### [Work order]
Only one stretch of the records below should be repeated. It starts with the line containing "lemma length_pvBin_le (k" and goes on through the line containing "lemma padbin_half0 (k", exactly as written.
-- Data for the task follows --
-- pv_equiv track=rewrite | github.com/jsnider3/JavaWorkspace | Competitive/Python/hacklib.py | bitstring_fillin
-- ===== SOURCE A (Python) =====
-- def bitstring_fillin(bitstring):
--   ''' Given a bitstring where some characters are hidden
--       with '?', return every possible string it could be.'''
--   if bitstring.count('?') == 0:
--     return [bitstring]
--   else:
--     fillers = '1' * bitstring.count('?')
--     locs = [ind for ind in range(len(bitstring)) if bitstring[ind] == '?']
--     results = []
--     while True:
--       arr = list(bitstring)
--       for (loc, fill) in zip(locs, fillers):
--         arr[loc] = fill
--       results.append(''.join(arr))
--       if fillers == '0' * bitstring.count('?'):
--         return results[::-1]
--       else:
--         next_fill = bin(int(fillers, 2) - 1)[2:]
--         fillers = '0' * (bitstring.count('?') - len(next_fill)) + next_fill
-- ===== SOURCE B (Python) =====
-- def bitstring_fillin(bitstring):
--     ''' Given a bitstring where some characters are hidden
--         with '?', return every possible string it could be.'''
--     results = [[]]
--     for c in bitstring:
--         if c == '?':
--             results = [r + [b] for r in results for b in '01']
--         else:
--             for r in results:
--                 r.append(c)
--     return [''.join(r) for r in results]
-- ===== Notes on version B (the rewrite author's own statement) =====
-- stated objective: idiomatic
-- what changed: Replaced the manual all-ones-to-zeros binary countdown over a fillers string (int/bin round-trips, zero-padding, index assignment into positions, final list reversal) with a structural recursion over the characters that branches each '?' into '0' then '1' and concatenates, yielding the same ascending order directly.
import Mathlib
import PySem

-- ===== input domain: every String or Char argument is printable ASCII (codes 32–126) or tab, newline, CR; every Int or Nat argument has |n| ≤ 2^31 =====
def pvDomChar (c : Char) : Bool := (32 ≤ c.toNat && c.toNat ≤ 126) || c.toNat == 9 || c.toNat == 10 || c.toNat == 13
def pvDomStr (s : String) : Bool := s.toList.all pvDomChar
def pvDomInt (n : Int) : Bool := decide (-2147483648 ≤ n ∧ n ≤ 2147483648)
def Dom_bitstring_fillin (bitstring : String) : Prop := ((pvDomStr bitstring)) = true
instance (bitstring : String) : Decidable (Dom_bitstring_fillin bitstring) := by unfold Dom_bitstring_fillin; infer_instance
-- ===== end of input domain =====

-- ===== PORT A =====
-- B differs from A only in how the candidates are generated: A counts a binary fillers
-- string down from all-ones to all-zeros and reverses at the end; B recurses over the
-- characters, branching each '?' into '0' then '1' (objective: idiomatic).

-- A-side helpers: transliterations of A's expressions
-- locs = [ind for ind in range(len(bitstring)) if bitstring[ind] == '?']  (all indices in range)
def pvLocs (sl : List Char) : List Nat :=
  (List.range sl.length).filter (fun i => sl.getD i ' ' == '?')

-- for (loc, fill) in zip(locs, fillers): arr[loc] = fill   (locs are in-range indices)
def pvFillA (sl : List Char) (locs : List Nat) (fillers : List Char) : List Char :=
  (locs.zip fillers).foldl (fun arr p => arr.set p.1 p.2) sl

-- bin(n)[2:] for n >= 1 is binAux n; bin(0)[2:] = '0' handled in pvBin
def binAux : Nat → List Char
  | 0 => []
  | n+1 => binAux ((n+1)/2) ++ [if (n+1) % 2 = 1 then '1' else '0']
  termination_by n => n
  decreasing_by exact Nat.div_lt_self (Nat.succ_pos _) one_lt_two

def pvBin (n : Nat) : List Char := if n = 0 then ['0'] else binAux n

-- int(fillers, 2): exact for the 0/1 strings the loop manipulates
def binVal (l : List Char) : Nat :=
  l.foldl (fun a c => 2 * a + (if c = '1' then 1 else 0)) 0

-- the 'while True' loop; fuel = int(fillers,2)+1 iterations make it structurally total
-- (proved sufficient below)
def aloop : Nat → List Char → List Nat → Nat → List Char → List String → List String
  | 0, _, _, _, _, _ => []
  | fuel+1, sl, locs, cnt, fillers, results =>
    let arr := pvFillA sl locs fillers
    let results' := results ++ [String.ofList arr]
    if fillers = List.replicate cnt '0' then results'.reverse
    else
      let next := pvBin (binVal fillers - 1)
      aloop fuel sl locs cnt (List.replicate (cnt - next.length) '0' ++ next) results'

def bitstring_fillin (bitstring : String) : List String :=
  let sl := bitstring.toList
  let cnt := sl.count '?'
  if cnt = 0 then [bitstring]
  else
    let fillers := List.replicate cnt '1'
    aloop (binVal fillers + 1) sl (pvLocs sl) cnt fillers []

-- ===== PORT B =====
-- one step of B's forward sweep: branch at '?', else append c to every prefix
def bstep (results : List (List Char)) (c : Char) : List (List Char) :=
  if c = '?' then
    results.flatMap (fun r => (['0', '1'] : List Char).map (fun b => r ++ [b]))
  else
    results.map (fun r => r ++ [c])

def bitstring_fillin_alt (bitstring : String) : List String :=
  (bitstring.toList.foldl bstep [[]]).map (fun r => String.ofList r)

-- ===== PRECONDITION & SPEC =====
def Spec_bitstring_fillin (bitstring : String) (out : List String) : Prop := out = bitstring_fillin_alt bitstring
instance (bitstring : String) (out : List String) : Decidable (Spec_bitstring_fillin bitstring out) := by unfold Spec_bitstring_fillin; infer_instance

-- ===== CLAIM (what is proved, stated in full; the proofs are below) =====
def Claim_equal_bitstring_fillin : Prop := ∀ (bitstring : String), Dom_bitstring_fillin bitstring → Spec_bitstring_fillin bitstring (bitstring_fillin bitstring)

-- ===== LEMMAS AND PROOFS =====

-- fixed-width binary representation A's fillers string runs through, msb first
def padbin (k n : Nat) : List Char :=
  List.replicate (k - (pvBin n).length) '0' ++ pvBin n

-- all 0/1 strings of length k, in ascending numeric (lexicographic) order
def allBits : Nat → List (List Char)
  | 0 => [[]]
  | k+1 => (allBits k).map (fun b => '0' :: b) ++ (allBits k).map (fun b => '1' :: b)

-- substitute the bits bs into the '?' positions, structurally
def fill2 : List Char → List Char → List Char
  | [], _ => []
  | c :: rest, bs =>
    if c = '?' then
      match bs with
      | [] => []
      | b :: bs' => b :: fill2 rest bs'
    else c :: fill2 rest bs

lemma binAux_succ (n : Nat) (h : 0 < n) :
    binAux n = binAux (n / 2) ++ [if n % 2 = 1 then '1' else '0'] := by
  match n, h with
  | m+1, _ => simp [binAux]

lemma binVal_append_singleton (l : List Char) (c : Char) :
    binVal (l ++ [c]) = 2 * binVal l + (if c = '1' then 1 else 0) := by
  simp [binVal, List.foldl_append]

lemma binVal_zeros_foldl (m : Nat) :
    List.foldl (fun a c => 2 * a + (if c = '1' then 1 else 0)) 0 (List.replicate m '0') = 0 := by
  induction m with
  | zero => rfl
  | succ m ih => simpa [List.replicate_succ] using ih

lemma binVal_zeros (m : Nat) : binVal (List.replicate m '0') = 0 :=
  binVal_zeros_foldl m

lemma binVal_zeros_append (m : Nat) (l : List Char) :
    binVal (List.replicate m '0' ++ l) = binVal l := by
  simp [binVal, List.foldl_append, binVal_zeros_foldl]

lemma binVal_binAux : ∀ n, binVal (binAux n) = n := by
  intro n
  induction n using Nat.strong_induction_on with
  | _ n ih =>
    match n with
    | 0 => simp [binAux, binVal]
    | m+1 =>
      rw [binAux_succ (m+1) (Nat.succ_pos m), binVal_append_singleton,
        ih ((m+1)/2) (Nat.div_lt_self (Nat.succ_pos m) one_lt_two)]
      rcases Nat.mod_two_eq_zero_or_one (m+1) with h | h <;> simp [h] <;> omega

lemma binVal_pvBin (n : Nat) : binVal (pvBin n) = n := by
  by_cases h : n = 0
  · simp [pvBin, h, binVal]
  · simp [pvBin, h, binVal_binAux]

lemma binVal_padbin (k n : Nat) : binVal (padbin k n) = n := by
  simp [padbin, binVal_zeros_append, binVal_pvBin]

lemma replicate_pred_append (k : Nat) (h : 1 ≤ k) (c : Char) :
    List.replicate (k - 1) c ++ [c] = List.replicate k c := by
  match k, h with
  | m+1, _ =>
    rw [show m + 1 - 1 = m from rfl]
    exact List.replicate_succ'.symm

lemma padbin_zero (k : Nat) (h : 1 ≤ k) : padbin k 0 = List.replicate k '0' := by
  simp only [padbin, pvBin]
  exact replicate_pred_append k h '0'

lemma padbin_ne_zeros (k v : Nat) : padbin k (v + 1) ≠ List.replicate k '0' := by
  intro h
  have := binVal_padbin k (v + 1)
  rw [h, binVal_zeros] at this
  omega

lemma binAux_ones : ∀ k, binAux (2 ^ k - 1) = List.replicate k '1' := by
  intro k
  induction k with
  | zero => simp [binAux]
  | succ k ih =>
    have h2 : 2 ^ (k+1) = 2 * 2 ^ k := by rw [pow_succ]; ring
    have hp : 1 ≤ 2 ^ k := Nat.one_le_two_pow
    have hpos : 0 < 2 ^ (k+1) - 1 := by omega
    rw [binAux_succ _ hpos]
    have hdiv : (2 ^ (k+1) - 1) / 2 = 2 ^ k - 1 := by omega
    have hmod : (2 ^ (k+1) - 1) % 2 = 1 := by omega
    rw [hdiv, hmod, ih]
    simp [← List.replicate_succ']

lemma pvBin_ones (k : Nat) (h : 1 ≤ k) : pvBin (2 ^ k - 1) = List.replicate k '1' := by
  have hp : 1 ≤ 2 ^ k := Nat.one_le_two_pow
  have hk : 2 ^ k - 1 ≠ 0 := by
    have : 2 ^ 1 ≤ 2 ^ k := Nat.pow_le_pow_right (by omega) h
    omega
  simp [pvBin, hk, binAux_ones]

lemma replicate_ones_padbin (k : Nat) (h : 1 ≤ k) :
    List.replicate k '1' = padbin k (2 ^ k - 1) := by
  rw [padbin, pvBin_ones k h]
  simp

lemma aloop_succ (fuel : Nat) (sl : List Char) (locs : List Nat) (cnt : Nat)
    (fillers : List Char) (results : List String) :
    aloop (fuel + 1) sl locs cnt fillers results =
      if fillers = List.replicate cnt '0' then
        (results ++ [String.ofList (pvFillA sl locs fillers)]).reverse
      else
        aloop fuel sl locs cnt
          (List.replicate (cnt - (pvBin (binVal fillers - 1)).length) '0' ++
            pvBin (binVal fillers - 1))
          (results ++ [String.ofList (pvFillA sl locs fillers)]) := rfl

-- the loop, started at fillers = padbin k v with fuel v+1, emits fills of v, v-1, …, 0
lemma aloop_spec (sl : List Char) (locs : List Nat) (k : Nat) (hk : 1 ≤ k) :
    ∀ v acc, aloop (v + 1) sl locs k (padbin k v) acc =
      (acc ++ ((List.range (v + 1)).map
        (fun i => String.ofList (pvFillA sl locs (padbin k i)))).reverse).reverse := by
  intro v
  induction v with
  | zero =>
    intro acc
    simp [aloop, padbin_zero k hk]
  | succ v ih =>
    intro acc
    rw [aloop_succ, if_neg (padbin_ne_zeros k v)]
    have hnext : pvBin (binVal (padbin k (v + 1)) - 1) = pvBin v := by
      rw [binVal_padbin]; norm_num
    rw [hnext]
    rw [show List.replicate (k - (pvBin v).length) '0' ++ pvBin v = padbin k v from rfl]
    rw [ih]
    simp [List.range_succ, List.append_assoc]

lemma length_binAux_le : ∀ k n, n < 2 ^ k → (binAux n).length ≤ k := by
  intro k
  induction k with
  | zero =>
    intro n hn
    interval_cases n
    simp [binAux]
  | succ k ih =>
    intro n hn
    match n with
    | 0 => simp [binAux]
    | m+1 =>
      rw [binAux_succ (m+1) (Nat.succ_pos m)]
      have h2 : 2 ^ (k+1) = 2 * 2 ^ k := by rw [pow_succ]; ring
      have : (m+1)/2 < 2 ^ k := by omega
      have := ih ((m+1)/2) this
      simp [List.length_append]
      omega

lemma length_pvBin_le (k n : Nat) (hk : 1 ≤ k) (hn : n < 2 ^ k) : (pvBin n).length ≤ k := by
  by_cases h : n = 0
  · simp [pvBin, h]; omega
  · simp [pvBin, h]; exact length_binAux_le k n hn

lemma padbin_half0 (k n : Nat) (hk : 1 ≤ k) (hn : n < 2 ^ k) :
    padbin (k + 1) n = '0' :: padbin k n := by
  have hl := length_pvBin_le k n hk hn
  simp only [padbin]
  rw [show k + 1 - (pvBin n).length = (k - (pvBin n).length) + 1 by omega,
    List.replicate_succ]
  simp

lemma padbin_shift (k n : Nat) (hk : 1 ≤ k) :
    padbin (k + 1) n = padbin k (n / 2) ++ [if n % 2 = 1 then '1' else '0'] := by
  match n with
  | 0 =>
    simp only [padbin, pvBin]
    norm_num
    rw [show (['0','0'] : List Char) = ['0'] ++ ['0'] from rfl, ← List.append_assoc,
      replicate_pred_append k hk '0']
  | 1 =>
    simp only [padbin, pvBin]
    norm_num [binAux]
    rw [show (['0','1'] : List Char) = ['0'] ++ ['1'] from rfl, ← List.append_assoc,
      replicate_pred_append k hk '0']
  | m+2 =>
    have h1 : pvBin (m+2) = binAux ((m+2)/2) ++ [if (m+2) % 2 = 1 then '1' else '0'] := by
      simp only [pvBin, if_neg (by omega : ¬ m + 2 = 0)]
      exact binAux_succ (m+2) (by omega)
    have h2 : pvBin ((m+2)/2) = binAux ((m+2)/2) := by
      simp only [pvBin, if_neg (by omega : ¬ (m+2)/2 = 0)]
    simp only [padbin, h1, h2, List.length_append, List.length_singleton]
    rw [show k + 1 - ((binAux ((m+2)/2)).length + 1) = k - (binAux ((m+2)/2)).length by omega]
    simp [List.append_assoc]

lemma binAux_top : ∀ k, 1 ≤ k → ∀ n, n < 2 ^ k → binAux (2 ^ k + n) = '1' :: padbin k n := by
  intro k hk
  induction k with
  | zero => omega
  | succ k ih =>
    intro n hn
    by_cases hk1 : 1 ≤ k
    · have h2 : 2 ^ (k+1) = 2 * 2 ^ k := by rw [pow_succ]; ring
      rw [binAux_succ (2 ^ (k+1) + n) (by positivity)]
      have hdiv : (2 ^ (k+1) + n) / 2 = 2 ^ k + n / 2 := by omega
      have hmod : (2 ^ (k+1) + n) % 2 = n % 2 := by omega
      rw [hdiv, hmod, ih hk1 (n / 2) (by omega)]
      rw [padbin_shift k n hk1]
      simp
    · have hk0 : k = 0 := by omega
      subst hk0
      interval_cases n
      · rw [show 2 ^ (0+1) + 0 = 2 from rfl, binAux_succ 2 (by omega)]
        rw [show (2:Nat) / 2 = 1 from rfl, binAux_succ 1 (by omega)]
        norm_num [binAux, padbin, pvBin]
      · rw [show 2 ^ (0+1) + 1 = 3 from rfl, binAux_succ 3 (by omega)]
        rw [show (3:Nat) / 2 = 1 from rfl, binAux_succ 1 (by omega)]
        norm_num [binAux, padbin, pvBin]

lemma length_padbin (k n : Nat) (hk : 1 ≤ k) (hn : n < 2 ^ k) : (padbin k n).length = k := by
  have := length_pvBin_le k n hk hn
  simp [padbin]
  omega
-- Data for the task concluded --
### [Result]
lemma length_pvBin_le (k n : Nat) (hk : 1 ≤ k) (hn : n < 2 ^ k) : (pvBin n).length ≤ k := by
  by_cases h : n = 0
  · simp [pvBin, h]; omega
  · simp [pvBin, h]; exact length_binAux_le k n hn

lemma padbin_half0 (k n : Nat) (hk : 1 ≤ k) (hn : n < 2 ^ k) :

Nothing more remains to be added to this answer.